In hexadecimal, 3E7 means 3×16² + 14×16¹ + 7×16⁰. Calculating this gives 3×256 + 14×16 + 7 = 768 + 224 + 7 = 999. This matches the target decimal value exactly. Hence 3E7 is the correct hexadecimal representation of 999.

Option A:
3D7 corresponds to 3×256 + 13×16 + 7 which equals 768 + 208 + 7 = 983. As 983 is less than 999, this option does not match the given decimal number. It shows how changing a single digit alters the decimal result.

Option B:
3E6 converts as 3×256 + 14×16 + 6 = 768 + 224 + 6 = 998. This value is very close to 999 but still one less, so it is not acceptable as the exact representation. Small differences in the least significant digit matter in conversions.

Option C:
3E7, with digits 3, E (14) and 7, expands to 768 + 224 + 7 = 999. Because this equals the required decimal, this hexadecimal code is exactly correct. Its structure shows how three hex digits can represent a three-digit decimal number just under 1000.

Option D:
3F7 stands for 3×256 + 15×16 + 7 = 768 + 240 + 7 = 1015. Since 1015 is greater than 999, the value overshoots the target.
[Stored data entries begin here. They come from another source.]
-- pv_equiv track=rewrite | github.com/jgilchrist/advent-of-code | 2020/08.py | substitute_jmp
-- ===== SOURCE A (Python) =====
-- def substitute_jmp(program, jmp_number):
--     jmps_seen = 0
--     program = list(program)
--
--     for index, instruction in enumerate(program):
--         opcode, value = instruction
--         if opcode == "jmp":
--             jmps_seen += 1
--
--             if jmps_seen == jmp_number:
--                 program[index] = ("nop", value)
--
--     return program
-- ===== SOURCE B (Python) =====
-- def substitute_jmp(program, jmp_number):
--     program = list(program)
--     jmp_indices = [i for i, (opcode, _) in enumerate(program) if opcode == "jmp"]
--     if 1 <= jmp_number <= len(jmp_indices):
--         idx = jmp_indices[jmp_number - 1]
--         program[idx] = ("nop", program[idx][1])
--     return program
-- ===== Notes on version B (the rewrite author's own statement) =====
-- stated objective: simpler
-- what changed: B first collects the indices of all jmp instructions in one comprehension, then performs a single guarded positional edit at the (jmp_number-1)-th collected index, instead of A's interleaved counting-and-mutating sweep with a comparison in every iteration.
import Mathlib
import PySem

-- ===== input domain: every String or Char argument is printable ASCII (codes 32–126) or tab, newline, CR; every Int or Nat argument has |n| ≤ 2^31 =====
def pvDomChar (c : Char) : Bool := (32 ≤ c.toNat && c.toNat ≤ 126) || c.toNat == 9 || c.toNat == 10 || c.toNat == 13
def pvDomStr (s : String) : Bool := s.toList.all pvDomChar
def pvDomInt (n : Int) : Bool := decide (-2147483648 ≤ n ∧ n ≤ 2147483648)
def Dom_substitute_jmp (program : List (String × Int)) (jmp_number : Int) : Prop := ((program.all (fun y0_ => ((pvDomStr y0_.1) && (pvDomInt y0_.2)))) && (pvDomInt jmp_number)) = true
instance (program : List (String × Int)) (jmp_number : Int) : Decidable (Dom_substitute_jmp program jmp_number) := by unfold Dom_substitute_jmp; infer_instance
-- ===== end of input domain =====

-- B replaces A's interleaved count-and-mutate sweep by collecting all jmp indices
-- first and doing one guarded positional edit (objective: simpler decomposition).

-- ===== PORT A =====
-- the for-loop over enumerate(program) with the running counter jmps_seen;
-- program[index] = ("nop", value) rewrites the element the loop is currently at,
-- so the loop is the structural recursion below carrying jmps_seen.
def substituteJmpGo (prog : List (String × Int)) (jmps_seen : Int) (jmp_number : Int) :
    List (String × Int) :=
  match prog with
  | [] => []
  | (opcode, value) :: rest =>
    if opcode == "jmp" then
      (if jmps_seen + 1 == jmp_number then ("nop", value) else (opcode, value)) ::
        substituteJmpGo rest (jmps_seen + 1) jmp_number
    else
      (opcode, value) :: substituteJmpGo rest jmps_seen jmp_number

def substitute_jmp (program : List (String × Int)) (jmp_number : Int) : List (String × Int) :=
  substituteJmpGo program 0 jmp_number

-- ===== PORT B =====
def substitute_jmp_alt (program : List (String × Int)) (jmp_number : Int) : List (String × Int) :=
  let jmp_indices : List Int :=
    (PySem.List.enumerate program 0).filterMap
      (fun p => if p.2.1 == "jmp" then some p.1 else none)
  if 1 ≤ jmp_number ∧ jmp_number ≤ (jmp_indices.length : Int) then
    match PySem.List.pyGet? jmp_indices (jmp_number - 1) with
    | some idx =>
      match PySem.List.pyGet? program idx with
      | some (_, v) => program.set idx.toNat ("nop", v)
      | none => program            -- unreachable under the guard
    | none => program              -- unreachable under the guard
  else program

-- ===== PRECONDITION & SPEC =====
def Spec_substitute_jmp (program : List (String × Int)) (jmp_number : Int) (out : List (String × Int)) : Prop := out = substitute_jmp_alt program jmp_number
instance (program : List (String × Int)) (jmp_number : Int) (out : List (String × Int)) : Decidable (Spec_substitute_jmp program jmp_number out) := by unfold Spec_substitute_jmp; infer_instance

-- ===== CLAIM (what is proved, stated in full; the proofs are below) =====
def Claim_equal_substitute_jmp : Prop := ∀ (program : List (String × Int)) (jmp_number : Int), Dom_substitute_jmp program jmp_number → Spec_substitute_jmp program jmp_number (substitute_jmp program jmp_number)

-- ===== LEMMAS AND PROOFS =====

-- reference function: replace the jmp_number-th jmp, counting down
def fRef : List (String × Int) → Int → List (String × Int)
  | [], _ => []
  | (op, v) :: rest, j =>
    if op == "jmp" then
      (if j == 1 then ("nop", v) else (op, v)) :: fRef rest (j - 1)
    else
      (op, v) :: fRef rest j

theorem substituteJmpGo_eq_fRef (prog : List (String × Int)) (seen j : Int) :
    substituteJmpGo prog seen j = fRef prog (j - seen) := by
  induction prog generalizing seen with
  | nil => rfl
  | cons x rest ih =>
    obtain ⟨op, v⟩ := x
    simp only [substituteJmpGo, fRef]
    by_cases hop : op = "jmp"
    · have hb : (seen + 1 == j) = (j - seen == 1) := by
        by_cases h : seen + 1 = j
        · simp [h]; omega
        · have h2 : ¬ (j - seen = 1) := by omega
          simp [h, h2]
      simp only [hop, beq_self_eq_true, if_true, hb, ih]
      have he : j - (seen + 1) = j - seen - 1 := by ring
      rw [he]
    · simp [hop, ih]

theorem fRef_nonpos (prog : List (String × Int)) (j : Int) (h : j ≤ 0) : fRef prog j = prog := by
  induction prog generalizing j with
  | nil => rfl
  | cons x rest ih =>
    obtain ⟨op, v⟩ := x
    simp only [fRef]
    by_cases hop : op = "jmp"
    · have h1 : (j == 1) = false := by simp; omega
      simp [hop, h1, ih _ (by omega : j - 1 ≤ 0)]
    · simp [hop, ih _ h]

def jmpIdx (prog : List (String × Int)) (s : Int) : List Int :=
  (PySem.List.enumerate prog s).filterMap
    (fun p => if p.2.1 == "jmp" then some p.1 else none)

theorem jmpIdx_cons (op : String) (v : Int) (rest : List (String × Int)) (s : Int) :
    jmpIdx ((op, v) :: rest) s =
      (if op = "jmp" then [s] else []) ++ jmpIdx rest (s + 1) := by
  by_cases hop : op = "jmp" <;>
    simp [jmpIdx, PySem.List.enumerate_cons, hop]

theorem jmpIdx_shift (prog : List (String × Int)) (s : Int) :
    jmpIdx prog s = (jmpIdx prog 0).map (· + s) := by
  induction prog generalizing s with
  | nil => rfl
  | cons x rest ih =>
    obtain ⟨op, v⟩ := x
    rw [jmpIdx_cons, jmpIdx_cons, ih (s + 1), ih (0 + 1), List.map_append, List.map_map]
    congr 1
    · by_cases hop : op = "jmp" <;> simp [hop]
    · congr 1; funext x; simp; ring

theorem length_jmpIdx_cons (op : String) (v : Int) (rest : List (String × Int)) :
    (jmpIdx ((op, v) :: rest) 0).length =
      (if op = "jmp" then 1 else 0) + (jmpIdx rest 0).length := by
  rw [jmpIdx_cons, jmpIdx_shift rest (0 + 1)]
  by_cases hop : op = "jmp"
  · simp [hop]; omega
  · simp [hop]

theorem fRef_big (prog : List (String × Int)) (j : Int)
    (h : ((jmpIdx prog 0).length : Int) < j) : fRef prog j = prog := by
  induction prog generalizing j with
  | nil => rfl
  | cons x rest ih =>
    obtain ⟨op, v⟩ := x
    rw [length_jmpIdx_cons] at h
    simp only [fRef]
    by_cases hop : op = "jmp"
    · rw [if_pos hop] at h
      have h1 : (j == 1) = false := by simp; push_cast at h; omega
      simp [hop, h1, ih _ (by push_cast at h ⊢; omega : ((jmpIdx rest 0).length : Int) < j - 1)]
    · rw [if_neg hop] at h
      simp [hop, ih _ (by push_cast at h ⊢; omega : ((jmpIdx rest 0).length : Int) < j)]

theorem jmpIdx_nonneg (prog : List (String × Int)) (i : Int) (hi : i ∈ jmpIdx prog 0) : 0 ≤ i := by
  simp only [jmpIdx, List.mem_filterMap] at hi
  obtain ⟨p, hp, hif⟩ := hi
  rw [PySem.List.mem_enumerate_iff] at hp
  obtain ⟨k, hk, hpk⟩ := hp
  split at hif
  · injection hif with h'
    rw [hpk] at h'
    simp at h'
    omega
  · exact absurd hif (by simp)

theorem alt_unfold (prog : List (String × Int)) (j : Int) :
    substitute_jmp_alt prog j =
      if 1 ≤ j ∧ j ≤ ((jmpIdx prog 0).length : Int) then
        match PySem.List.pyGet? (jmpIdx prog 0) (j - 1) with
        | some idx =>
          match PySem.List.pyGet? prog idx with
          | some (_, v) => prog.set idx.toNat ("nop", v)
          | none => prog
        | none => prog
      else prog := rfl

-- the inner edit commutes with cons for a nonnegative shifted index
theorem edit_cons (op : String) (v : Int) (rest : List (String × Int)) (i : Int) (hi : 0 ≤ i) :
    (match PySem.List.pyGet? ((op, v) :: rest) (i + 1) with
      | some (_, w) => ((op, v) :: rest).set (i + 1).toNat ("nop", w)
      | none => (op, v) :: rest)
    = (op, v) :: (match PySem.List.pyGet? rest i with
      | some (_, w) => rest.set i.toNat ("nop", w)
      | none => rest) := by
  rw [PySem.List.pyGet?_of_nonneg _ (by omega : (0:Int) ≤ i + 1),
    PySem.List.pyGet?_of_nonneg _ hi]
  have ht : (i + 1).toNat = i.toNat + 1 := by omega
  rw [ht]
  simp only [List.getElem?_cons_succ]
  cases h : rest[i.toNat]? with
  | none => simp
  | some p => obtain ⟨_, w⟩ := p; simp

theorem alt_eq_fRef (prog : List (String × Int)) (j : Int) :
    substitute_jmp_alt prog j = fRef prog j := by
  induction prog generalizing j with
  | nil =>
    rw [alt_unfold]
    have : ¬ (1 ≤ j ∧ j ≤ ((jmpIdx ([] : List (String × Int)) 0).length : Int)) := by
      simp [jmpIdx, PySem.List.enumerate]; omega
    rw [if_neg this]; rfl
  | cons x rest ih =>
    obtain ⟨op, v⟩ := x
    have hlen := length_jmpIdx_cons op v rest
    have hnn := jmpIdx_nonneg rest
    by_cases hop : op = "jmp"
    · -- op = "jmp"
      rw [alt_unfold, jmpIdx_cons, if_pos hop]
      simp only [List.singleton_append]
      rw [jmpIdx_shift rest (0 + 1)]
      by_cases hg : 1 ≤ j ∧ j ≤ ((jmpIdx rest 0).length : Int) + 1
      · rw [if_pos (by simp only [List.length_cons, List.length_map]; push_cast; omega)]
        by_cases h1 : j = 1
        · subst h1
          norm_num
          simp [fRef, hop, fRef_nonpos rest 0 le_rfl]
        · -- 2 ≤ j
          have h2 : 2 ≤ j := by omega
          rw [PySem.List.pyGet?_of_nonneg _ (by omega : (0:Int) ≤ j - 1)]
          have ht : (j - 1).toNat = (j - 2).toNat + 1 := by omega
          rw [ht, List.getElem?_cons_succ, List.getElem?_map]
          have hk : (j - 2).toNat < (jmpIdx rest 0).length := by omega
          rw [List.getElem?_eq_getElem hk]
          simp only [Option.map_some]
          set i := (jmpIdx rest 0)[(j - 2).toNat] with hidef
          have hi : 0 ≤ i := hnn i (by rw [hidef]; exact List.getElem_mem hk)
          rw [show i + (0 + 1) = i + 1 by ring, edit_cons op v rest i hi]
          simp only [fRef, hop, beq_self_eq_true, if_true]
          have hj1 : (j == 1) = false := by simp; omega
          rw [hj1]
          congr 1
          rw [← ih (j - 1), alt_unfold]
          rw [if_pos (by constructor <;> omega)]
          rw [PySem.List.pyGet?_of_nonneg _ (by omega : (0:Int) ≤ j - 1 - 1)]
          have : (j - 1 - 1).toNat = (j - 2).toNat := by omega
          rw [this, List.getElem?_eq_getElem hk]
      · rw [if_neg (by simp only [List.length_cons, List.length_map]; push_cast; omega)]
        rcases not_and_or.mp hg with h | h
        · exact (fRef_nonpos _ _ (by omega)).symm
        · exact (fRef_big _ _ (by rw [hlen, if_pos hop]; push_cast; omega)).symm
    · -- op ≠ "jmp"
      have hfr : fRef ((op, v) :: rest) j = (op, v) :: fRef rest j := by simp [fRef, hop]
      rw [alt_unfold, jmpIdx_cons, if_neg hop, List.nil_append, jmpIdx_shift rest (0 + 1), hfr]
      by_cases hg : 1 ≤ j ∧ j ≤ ((jmpIdx rest 0).length : Int)
      · rw [if_pos (by simp only [List.length_map]; exact hg)]
        rw [PySem.List.pyGet?_of_nonneg _ (by omega : (0:Int) ≤ j - 1), List.getElem?_map]
        have hk : (j - 1).toNat < (jmpIdx rest 0).length := by omega
        rw [List.getElem?_eq_getElem hk]
        simp only [Option.map_some]
        set i := (jmpIdx rest 0)[(j - 1).toNat] with hidef
        have hi : 0 ≤ i := hnn i (by rw [hidef]; exact List.getElem_mem hk)
        rw [show i + (0 + 1) = i + 1 by ring, edit_cons op v rest i hi]
        congr 1
        rw [← ih j, alt_unfold, if_pos hg, PySem.List.pyGet?_of_nonneg _ (by omega : (0:Int) ≤ j - 1),
          List.getElem?_eq_getElem hk]
      · rw [if_neg (by simp only [List.length_map]; exact hg)]
        rcases not_and_or.mp hg with h | h
        · rw [fRef_nonpos rest j (by omega)]
        · rw [fRef_big rest j (by omega)]

-- ===== VERDICT (by name: the statement is the Claim_ definition above) =====
theorem substitute_jmp_spec : Claim_equal_substitute_jmp := by
  intro program jmp_number _
  unfold Spec_substitute_jmp substitute_jmp
  rw [substituteJmpGo_eq_fRef, alt_eq_fRef]
  norm_num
Therefore it cannot be considered the correct conversion for 999.

The decimal 511 is equal to 2⁹ − 1, which is one less than 512 and corresponds to nine ones in binary. In octal, this boundary value is represented as 777. 777₈ expands to 7×8² + 7×8¹ + 7×8⁰ = 448 + 56 + 7 = 511. Thus 777 is the correct octal representation of 511.

Option A:
757₈ equals 7×64 + 5×8 + 7 = 448 + 40 + 7 = 495. This is less than 511, so it does not match the given decimal number.

Option B:
767₈ represents 7×64 + 6×8 + 7 = 448 + 48 + 7 = 503. Because 503 differs from 511, this octal number is not correct.

Option C:
775₈ stands for 7×64 + 7×8 + 5 = 448 + 56 + 5 = 509. This value is close to but still less than 511, so it cannot be the exact representation.

Option D:
777₈ expands to 448 + 56 + 7 = 511, exactly equal to the decimal number specified. Its all-7 pattern reflects the maximum value for three octal digits, analogous to all ones in binary.